Exercise brief: Reproduce exactly the lines below, from the first through the one containing "dash separator, keeping", and nothing more.

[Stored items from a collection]
------------------------------------------------------------

-- pv_equiv track=rewrite | github.com/iiasa/COACCH | src/rest_helpers.py | _normalize_index_entry_case
-- ===== SOURCE A (Python) =====
-- def _normalize_index_entry_case(entry):
--     """Normalize the case of an index entry by lowercasing every word
--     other than all-uppercase words as these are presumably acronyms.
--     Words can be seperated by a space or dash. The normalized entry
--     is returned."""
--     ses = []
--     for se in entry.split(' '):
--         des = []
--         for de in se.split('-'):
--             if de == de.upper():
--                 # keep presumed acronym
--                 des.append(de)
--             else:
--                 des.append(de.lower())
--         ses.append('-'.join(des))
--     return ' '.join(ses)
-- ===== SOURCE B (Python) =====
-- def _flush(cur):
--     w = ''.join(cur)
--     return w if w == w.upper() else w.lower()
--
--
-- def _normalize_index_entry_case(entry):
--     """Single linear pass over the characters: accumulate each word,
--     flush it (kept if all-uppercase, else lowercased) at every space or
--     dash separator, keeping the separators in place."""
--     out = []
--     cur = []
--     for ch in entry:
--         if ch in ' -':
--             out.append(_flush(cur))
--             out.append(ch)
--             cur = []
--         else:
--             cur.append(ch)
--     out.append(_flush(cur))
--     return ''.join(out)
-- ===== Notes on version B (the rewrite author's own statement) =====
-- stated objective: alternative
-- what changed: Replaces the nested split(' ')/split('-')/join passes by a single linear character scan that flushes each accumulated word at a separator and keeps separators in place.
import Mathlib
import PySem

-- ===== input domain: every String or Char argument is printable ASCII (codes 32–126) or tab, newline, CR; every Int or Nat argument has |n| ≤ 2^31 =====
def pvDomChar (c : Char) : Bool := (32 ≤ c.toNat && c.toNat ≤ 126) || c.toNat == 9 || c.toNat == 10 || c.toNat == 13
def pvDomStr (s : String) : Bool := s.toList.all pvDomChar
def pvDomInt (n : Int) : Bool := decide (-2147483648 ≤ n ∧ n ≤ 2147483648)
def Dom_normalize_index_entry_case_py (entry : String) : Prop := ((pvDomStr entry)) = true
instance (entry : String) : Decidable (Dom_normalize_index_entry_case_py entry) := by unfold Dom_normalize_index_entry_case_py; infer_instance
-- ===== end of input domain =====

-- B replaces A's nested split/join passes by one linear character scan (alternative decomposition, same cost).


-- ===== PORT A =====
-- entry.split(' '), inner split('-'), keep de if de == de.upper() else de.lower(), '-'.join, ' '.join
def normalize_index_entry_case_py (entry : String) : String :=
  String.mk (PySem.Chars.join [' ']
    ((PySem.Chars.splitOn entry.toList [' ']).map (fun se =>
      PySem.Chars.join ['-']
        ((PySem.Chars.splitOn se ['-']).map (fun de =>
          if de = PySem.Chars.upper de then de else PySem.Chars.lower de)))))

-- ===== PORT B =====
-- _flush(cur): the accumulated word, kept when equal to its uppercase form, else lowercased
def pvFlush (cur : List Char) : List Char :=
  if cur = PySem.Chars.upper cur then cur else PySem.Chars.lower cur

-- the single pass of Source B: out is the returned prefix, cur the word accumulated so far
def pvGoB (cur : List Char) : List Char → List Char
  | [] => pvFlush cur
  | c :: rest =>
    if c = ' ' ∨ c = '-' then pvFlush cur ++ c :: pvGoB [] rest
    else pvGoB (cur ++ [c]) rest

def normalize_index_entry_case_py_alt (entry : String) : String :=
  String.mk (pvGoB [] entry.toList)

-- ===== PRECONDITION & SPEC =====
def Spec_normalize_index_entry_case_py (entry : String) (out : String) : Prop := out = normalize_index_entry_case_py_alt entry
instance (entry : String) (out : String) : Decidable (Spec_normalize_index_entry_case_py entry out) := by unfold Spec_normalize_index_entry_case_py; infer_instance

-- ===== CLAIM (what is proved, stated in full; the proofs are below) =====
def Claim_equal_normalize_index_entry_case_py : Prop := ∀ (entry : String), Dom_normalize_index_entry_case_py entry → Spec_normalize_index_entry_case_py entry (normalize_index_entry_case_py entry)

-- ===== LEMMAS AND PROOFS =====

-- prepend pre to the first piece (the empty piece list never arises from a split)
def pvConsHead (pre : List Char) : List (List Char) → List (List Char)
  | [] => [pre]
  | h :: t => (pre ++ h) :: t

-- structural-recursion characterisation of Python's split on a single-character separator
def pvSplit (c : Char) : List Char → List (List Char)
  | [] => [[]]
  | x :: xs => if x = c then [] :: pvSplit c xs else pvConsHead [x] (pvSplit c xs)

lemma pvConsHead_ne_nil (pre : List Char) (s : List (List Char)) : pvConsHead pre s ≠ [] := by
  cases s <;> simp [pvConsHead]

lemma pvSplit_ne_nil (c : Char) (l : List Char) : pvSplit c l ≠ [] := by
  cases l with
  | nil => simp [pvSplit]
  | cons x xs =>
    simp only [pvSplit]
    split
    · simp
    · exact pvConsHead_ne_nil _ _

lemma pvConsHead_nil (s : List (List Char)) (h : s ≠ []) : pvConsHead [] s = s := by
  cases s with
  | nil => exact absurd rfl h
  | cons a t => simp [pvConsHead]

lemma pvConsHead_consHead (p q : List Char) (s : List (List Char)) :
    pvConsHead p (pvConsHead q s) = pvConsHead (p ++ q) s := by
  cases s <;> simp [pvConsHead]

lemma pvGo_eq (c : Char) (fuel : Nat) : ∀ (l cur : List Char) (acc : List (List Char)),
    l.length < fuel →
    PySem.Chars.splitOn.go [c] fuel l cur acc = acc.reverse ++ pvConsHead cur.reverse (pvSplit c l) := by
  induction fuel with
  | zero => intro l cur acc h; omega
  | succ n ih =>
    intro l cur acc h
    cases l with
    | nil => simp [PySem.Chars.splitOn.go, pvSplit, pvConsHead]
    | cons x rest =>
      by_cases hx : x = c
      · subst hx
        have hpre : List.isPrefixOf [x] (x :: rest) = true := by simp [List.isPrefixOf]
        simp only [PySem.Chars.splitOn.go, hpre, if_true, List.length_cons, List.drop_succ_cons, List.length_nil, List.drop_zero]
        rw [ih rest [] (cur.reverse :: acc) (by simpa using Nat.lt_of_succ_lt_succ h)]
        have hs := pvSplit_ne_nil x rest
        simp only [pvSplit, if_true]
        cases hsp : pvSplit x rest with
        | nil => exact absurd hsp hs
        | cons a t => simp [pvConsHead]
      · have hpre : List.isPrefixOf [c] (x :: rest) = false := by
          simp [List.isPrefixOf]
          exact fun h' => absurd h'.symm hx
        simp only [PySem.Chars.splitOn.go, hpre, Bool.false_eq_true, if_false]
        rw [ih rest (x :: cur) acc (by simpa using Nat.lt_of_succ_lt_succ h)]
        simp [pvSplit, hx, pvConsHead_consHead]

lemma pvSplitOn_single (c : Char) (l : List Char) :
    PySem.Chars.splitOn l [c] = pvSplit c l := by
  unfold PySem.Chars.splitOn
  rw [pvGo_eq c (l.length + 1) l [] [] (by omega)]
  simp [pvConsHead_nil _ (pvSplit_ne_nil c l)]

lemma pvSplit_of_not_mem (c : Char) (l : List Char) (h : c ∉ l) : pvSplit c l = [l] := by
  induction l with
  | nil => simp [pvSplit]
  | cons x xs ih =>
    have hx : x ≠ c := fun he => h (by simp [he])
    rw [pvSplit, if_neg hx, ih (fun hm => h (List.mem_cons_of_mem _ hm))]
    simp [pvConsHead]

lemma pvSplit_append (c : Char) (pre rest : List Char) (h : c ∉ pre) :
    pvSplit c (pre ++ rest) = pvConsHead pre (pvSplit c rest) := by
  induction pre with
  | nil => simp [pvConsHead_nil _ (pvSplit_ne_nil c rest)]
  | cons x xs ih =>
    have hx : x ≠ c := fun he => h (by simp [he])
    rw [List.cons_append, pvSplit, if_neg hx, ih (fun hm => h (List.mem_cons_of_mem _ hm)),
      pvConsHead_consHead]
    rfl

-- A's whole computation, expressed over pvSplit
def pvGA (l : List Char) : List Char :=
  PySem.Chars.join [' ']
    ((pvSplit ' ' l).map (fun se =>
      PySem.Chars.join ['-'] ((pvSplit '-' se).map pvFlush)))

-- A's inner word computation on a dash-free word is pvFlush
lemma pvInner_of_no_dash (w : List Char) (h : '-' ∉ w) :
    PySem.Chars.join ['-'] ((pvSplit '-' w).map pvFlush) = pvFlush w := by
  rw [pvSplit_of_not_mem _ _ h]
  simp [PySem.Chars.join_singleton]

lemma pvSplit_cons_self (c : Char) (xs : List Char) : pvSplit c (c :: xs) = [] :: pvSplit c xs := by
  simp [pvSplit]

lemma pvGA_space (cur rest : List Char) (hs : ' ' ∉ cur) (hd : '-' ∉ cur) :
    pvGA (cur ++ ' ' :: rest) = pvFlush cur ++ ' ' :: pvGA rest := by
  rw [pvGA, pvSplit_append ' ' cur (' ' :: rest) hs, pvSplit_cons_self]
  cases hsp : pvSplit ' ' rest with
  | nil => exact absurd hsp (pvSplit_ne_nil _ _)
  | cons h t =>
    simp only [pvConsHead, List.append_nil, List.map_cons, PySem.Chars.join_cons_cons,
      pvInner_of_no_dash cur hd, pvGA, hsp]
    simp

lemma pvGA_dash (cur rest : List Char) (hs : ' ' ∉ cur) (hd : '-' ∉ cur) :
    pvGA (cur ++ '-' :: rest) = pvFlush cur ++ '-' :: pvGA rest := by
  rw [pvGA, show cur ++ '-' :: rest = (cur ++ ['-']) ++ rest by simp,
    pvSplit_append ' ' (cur ++ ['-']) rest (by simp [hs])]
  cases hsp : pvSplit ' ' rest with
  | nil => exact absurd hsp (pvSplit_ne_nil _ _)
  | cons h t =>
    have hin : PySem.Chars.join ['-'] ((pvSplit '-' ((cur ++ ['-']) ++ h)).map pvFlush)
        = pvFlush cur ++ '-' :: PySem.Chars.join ['-'] ((pvSplit '-' h).map pvFlush) := by
      rw [show (cur ++ ['-']) ++ h = cur ++ '-' :: h by simp, pvSplit_append '-' cur _ hd,
        pvSplit_cons_self]
      cases hsp2 : pvSplit '-' h with
      | nil => exact absurd hsp2 (pvSplit_ne_nil _ _)
      | cons h2 t2 =>
        simp [pvConsHead, PySem.Chars.join_cons_cons]
    cases t with
    | nil =>
      simp only [pvConsHead, List.map_singleton, PySem.Chars.join_singleton, hin, pvGA, hsp]
    | cons h3 t3 =>
      simp only [pvConsHead, List.map_cons, PySem.Chars.join_cons_cons, hin, pvGA, hsp]
      simp

lemma pvGoB_eq_pvGA (l : List Char) : ∀ (cur : List Char), ' ' ∉ cur → '-' ∉ cur →
    pvGoB cur l = pvGA (cur ++ l) := by
  induction l with
  | nil =>
    intro cur hs hd
    rw [List.append_nil, pvGoB, pvGA, pvSplit_of_not_mem _ _ hs, List.map_singleton,
      pvInner_of_no_dash _ hd, PySem.Chars.join_singleton]
  | cons x rest ih =>
    intro cur hs hd
    by_cases hx : x = ' ' ∨ x = '-'
    · rw [pvGoB, if_pos hx, ih [] (by simp) (by simp)]
      rcases hx with hx | hx <;> subst hx
      · exact (pvGA_space cur rest hs hd).symm
      · exact (pvGA_dash cur rest hs hd).symm
    · push Not at hx
      rw [pvGoB, if_neg (by tauto), ih (cur ++ [x]) (by simp [hs]; exact fun he => hx.1 he.symm)
        (by simp [hd]; exact fun he => hx.2 he.symm)]
      simp

-- ===== VERDICT (by name: the statement is the Claim_ definition above) =====
theorem normalize_index_entry_case_py_spec : Claim_equal_normalize_index_entry_case_py := by
  intro entry _
  unfold Spec_normalize_index_entry_case_py normalize_index_entry_case_py
    normalize_index_entry_case_py_alt
  rw [pvGoB_eq_pvGA entry.toList [] (by simp) (by simp), List.nil_append]
  simp only [pvGA, pvSplitOn_single]
  rfl
-- pv_equiv track=rewrite | github.com/joelmccoy/adventofcode | day11/day11.py | part_2
-- ===== SOURCE A (Python) =====
-- from collections import defaultdict
--
-- def part_2(lines, expansion_factor=1000000):
--     # get list of rows to expand
--     rows_to_expand = defaultdict(lambda: True)
--     for x in range(len(lines)):
--         for y in range(len(lines[x])):
--             if lines[x][y] == "#":
--                 rows_to_expand[x] = False
--                 break
--
--     # get list of columns to expand
--     cols_to_expand = defaultdict(lambda: True)
--     for y in range(len(lines[0])):
--         for x in range(len(lines)):
--             if lines[x][y] == "#":
--                 cols_to_expand[y] = False
--                 break
--
--     # get galaxy coordinates
--     galaxy_coordinates = []
--     row_expansion = 0
--     for x in range(len(lines)):
--         col_expansion = 0
--         for y in range(len(lines[x])):
--             if lines[x][y] == "#":
--                 galaxy_coordinates.append((x + row_expansion, y + col_expansion))
--                 continue
--             if rows_to_expand[x]:
--                 row_expansion += expansion_factor - 1
--                 rows_to_expand[x] = False
--             if cols_to_expand[y]:
--                 col_expansion += expansion_factor - 1
--
--     # for each galaxy, add up the shortest distances
--     sum = 0
--     for x in range(len(galaxy_coordinates)):
--         for y in range(len(galaxy_coordinates)):
--             if x >= y:
--                 continue
--             distance = abs(galaxy_coordinates[x][0] - galaxy_coordinates[y][0]) + abs(
--                 galaxy_coordinates[x][1] - galaxy_coordinates[y][1]
--             )
--             sum += distance
--     return sum
-- ===== SOURCE B (Python) =====
-- def part_2(lines, expansion_factor=1000000):
--     # Per-axis prefix-sum formula over sorted expanded coordinates, built from
--     # per-row / per-column galaxy counts (no galaxy list, no pairwise loop).
--     e = expansion_factor - 1
--     width = len(lines[0])
--     row_counts = [line[:width].count("#") for line in lines]
--     col_counts = [sum(1 for line in lines if line[y] == "#") for y in range(width)]
--     xs = _axis_coords(row_counts, e)
--     ys = _axis_coords(col_counts, e)
--     return _axis_sum(xs) + _axis_sum(ys)
--
--
-- def _axis_coords(counts, e):
--     # counts[i] = galaxies at raw coordinate i; a zero-count line expands by e
--     coords = []
--     pos = 0
--     for c in counts:
--         coords.extend([pos] * c)
--         pos += 1 + (e if c == 0 else 0)
--     return coords
--
--
-- def _axis_sum(coords):
--     # sum of pairwise |differences| = sum_i (i*v_i - prefix_i) over the sorted list
--     total = prefix = 0
--     for i, v in enumerate(sorted(coords)):
--         total += v * i - prefix
--         prefix += v
--     return total
-- ===== Notes on version B (the rewrite author's own statement) =====
-- stated objective: faster
-- what changed: A builds an explicit galaxy list with a stateful cell-by-cell expansion scan and sums Manhattan distances over all O(G^2) pairs; B computes per-row/per-column galaxy counts, turns them into expanded per-axis coordinates in one sweep, and gets each axis's pairwise |difference| sum from the classic sorted prefix-sum formula.
-- outside the precondition, e.g. on part_2(['#', '.#.#'], 2): A returns 10, B returns 0; on part_2(['#', ''], 2): A returns 0, B raises IndexError
import Mathlib
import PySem

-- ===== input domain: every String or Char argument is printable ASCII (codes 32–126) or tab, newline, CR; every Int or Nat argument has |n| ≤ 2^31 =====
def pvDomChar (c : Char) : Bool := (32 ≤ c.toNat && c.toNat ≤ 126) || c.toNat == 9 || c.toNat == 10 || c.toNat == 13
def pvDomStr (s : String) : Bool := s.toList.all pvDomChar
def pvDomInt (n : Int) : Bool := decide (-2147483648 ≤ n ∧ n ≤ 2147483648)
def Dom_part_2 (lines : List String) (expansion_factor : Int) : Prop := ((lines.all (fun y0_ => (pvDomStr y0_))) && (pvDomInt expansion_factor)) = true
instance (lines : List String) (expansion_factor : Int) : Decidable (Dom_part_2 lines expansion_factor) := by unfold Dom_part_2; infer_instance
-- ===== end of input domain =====

-- B replaces A's O(G^2) pairwise-distance loop over G galaxies by per-axis prefix sums
-- over sorted expanded coordinates (and builds those coordinates from per-row/per-column
-- galaxy counts instead of A's stateful cell-by-cell scan).

-- ===== PORT A =====
-- 'for y in range(len(lines[x])): if lines[x][y] == "#": d[x] = False; break'
-- (iterates the row's chars in index order; 'break' = stop at the first '#')
def part2RowScan (d : PySem.Dict Int Bool) (x : Int) (cs : List Char) : PySem.Dict Int Bool :=
  match cs with
  | [] => d
  | c :: rest => if c = '#' then d.insert x false else part2RowScan d x rest

-- 'for x in range(len(lines)): if lines[x][y] == "#": d[y] = False; break'
-- (iterates the rows in index order; 'break' = stop at the first row with '#' at column y)
def part2ColScan (d : PySem.Dict Int Bool) (y : Int) (rows : List (List Char)) : PySem.Dict Int Bool :=
  match rows with
  | [] => d
  | r :: rest => if PySem.List.pyGetD r y ' ' = '#' then d.insert y false else part2ColScan d y rest

-- the body of A's third loop for one row x (state: galaxy list, row_expansion, rows_to_expand);
-- defaultdict reads are ported as getD with the default (the dict is only ever read via lookups)
def part2GalStep (ef : Int) (colsD : PySem.Dict Int Bool)
    (st : List (Int × Int) × Int × PySem.Dict Int Bool) (x : Int) (cs : List Char) :
    List (Int × Int) × Int × PySem.Dict Int Bool :=
  let r :=
    (PySem.List.pyRange 0 (PySem.List.len cs)).foldl
      (fun (st2 : List (Int × Int) × Int × Int × PySem.Dict Int Bool) y =>
        if PySem.List.pyGetD cs y ' ' = '#' then
          (st2.1 ++ [(x + st2.2.1, y + st2.2.2.1)], st2.2.1, st2.2.2.1, st2.2.2.2)
        else
          let q := if st2.2.2.2.getD x true then (st2.2.1 + (ef - 1), st2.2.2.2.insert x false)
                   else (st2.2.1, st2.2.2.2)
          (st2.1, q.1, st2.2.2.1 + (if colsD.getD y true then ef - 1 else 0), q.2))
      (st.1, st.2.1, 0, st.2.2)
  (r.1, r.2.1, r.2.2.2)

-- A's final double index loop ('if x >= y: continue')
def part2SumLoop (gal : List (Int × Int)) : Int :=
  (PySem.List.pyRange 0 (PySem.List.len gal)).foldl
    (fun acc x =>
      (PySem.List.pyRange 0 (PySem.List.len gal)).foldl
        (fun acc y =>
          if x ≥ y then acc
          else
            acc + (|(PySem.List.pyGetD gal x (0, 0)).1 - (PySem.List.pyGetD gal y (0, 0)).1| +
                   |(PySem.List.pyGetD gal x (0, 0)).2 - (PySem.List.pyGetD gal y (0, 0)).2|))
        acc)
    0

def part_2 (lines : List String) (expansion_factor : Int) : Int :=
  let n : Int := PySem.List.len lines
  let rowsD : PySem.Dict Int Bool :=
    (PySem.List.pyRange 0 n).foldl
      (fun d x => part2RowScan d x (PySem.List.pyGetD lines x "").toList) PySem.Dict.empty
  let colsD : PySem.Dict Int Bool :=
    (PySem.List.pyRange 0 (PySem.Str.len (PySem.List.pyGetD lines 0 ""))).foldl
      (fun d y => part2ColScan d y (lines.map String.toList)) PySem.Dict.empty
  let st :=
    (PySem.List.pyRange 0 n).foldl
      (fun st x => part2GalStep expansion_factor colsD st x (PySem.List.pyGetD lines x "").toList)
      ([], 0, rowsD)
  part2SumLoop st.1

-- ===== PORT B =====
-- coords.extend([pos] * c); pos += 1 + (e if c == 0 else 0)
def part2AxisCoords (e : Int) (counts : List Int) : List Int :=
  (counts.foldl
    (fun (st : List Int × Int) c =>
      (st.1 ++ List.replicate c.toNat st.2, st.2 + 1 + (if c = 0 then e else 0)))
    ([], 0)).1

-- 'for i, v in enumerate(sorted(coords)): total += v*i - prefix; prefix += v'
def part2AxisSum (coords : List Int) : Int :=
  ((PySem.List.enumerate (PySem.List.sorted coords (fun v => v) false)).foldl
    (fun (st : Int × Int) iv => (st.1 + iv.2 * iv.1 - st.2, st.2 + iv.2)) (0, 0)).1

def part_2_alt (lines : List String) (expansion_factor : Int) : Int :=
  let e := expansion_factor - 1
  -- len(lines[0]): lines is nonempty under Pre_, so the pyGetD default is never used
  let width : Int := PySem.Str.len (PySem.List.pyGetD lines 0 "")
  let rowCounts : List Int :=
    lines.map (fun l => ((PySem.List.slice l.toList none (some width)).count '#' : Int))
  let colCounts : List Int :=
    (PySem.List.pyRange 0 width).map
      (fun y => lines.foldl
        (fun acc l => if PySem.List.pyGetD l.toList y ' ' = '#' then acc + 1 else acc) (0 : Int))
  part2AxisSum (part2AxisCoords e rowCounts) + part2AxisSum (part2AxisCoords e colCounts)

-- ===== PRECONDITION & SPEC =====
-- Pre_ excludes the empty list and ragged inputs (a row shorter than row 0, on which A
-- raises IndexError, or a '#' beyond row 0's width, whose column A's defaultdict
-- accidentally treats as empty); on a rectangular grid neither can happen.
def Pre_part_2 (lines : List String) (expansion_factor : Int) : Prop :=
  lines ≠ [] ∧ ∀ l ∈ lines,
    (lines.headD "").toList.length ≤ l.toList.length ∧
    '#' ∉ l.toList.drop (lines.headD "").toList.length

instance (lines : List String) (expansion_factor : Int) : Decidable (Pre_part_2 lines expansion_factor) := by
  unfold Pre_part_2; infer_instance

def pvWitness_part_2 : List String × Int := (["#.", ".#"], 2)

------------------------------------------------------------

Answer section:
-- pv_equiv track=rewrite | github.com/iiasa/COACCH | src/rest_helpers.py | _normalize_index_entry_case
-- ===== SOURCE A (Python) =====
-- def _normalize_index_entry_case(entry):
--     """Normalize the case of an index entry by lowercasing every word
--     other than all-uppercase words as these are presumably acronyms.
--     Words can be seperated by a space or dash. The normalized entry
--     is returned."""
--     ses = []
--     for se in entry.split(' '):
--         des = []
--         for de in se.split('-'):
--             if de == de.upper():
--                 # keep presumed acronym
--                 des.append(de)
--             else:
--                 des.append(de.lower())
--         ses.append('-'.join(des))
--     return ' '.join(ses)
-- ===== SOURCE B (Python) =====
-- def _flush(cur):
--     w = ''.join(cur)
--     return w if w == w.upper() else w.lower()
--
--
-- def _normalize_index_entry_case(entry):
--     """Single linear pass over the characters: accumulate each word,
--     flush it (kept if all-uppercase, else lowercased) at every space or
--     dash separator, keeping the separators in place."""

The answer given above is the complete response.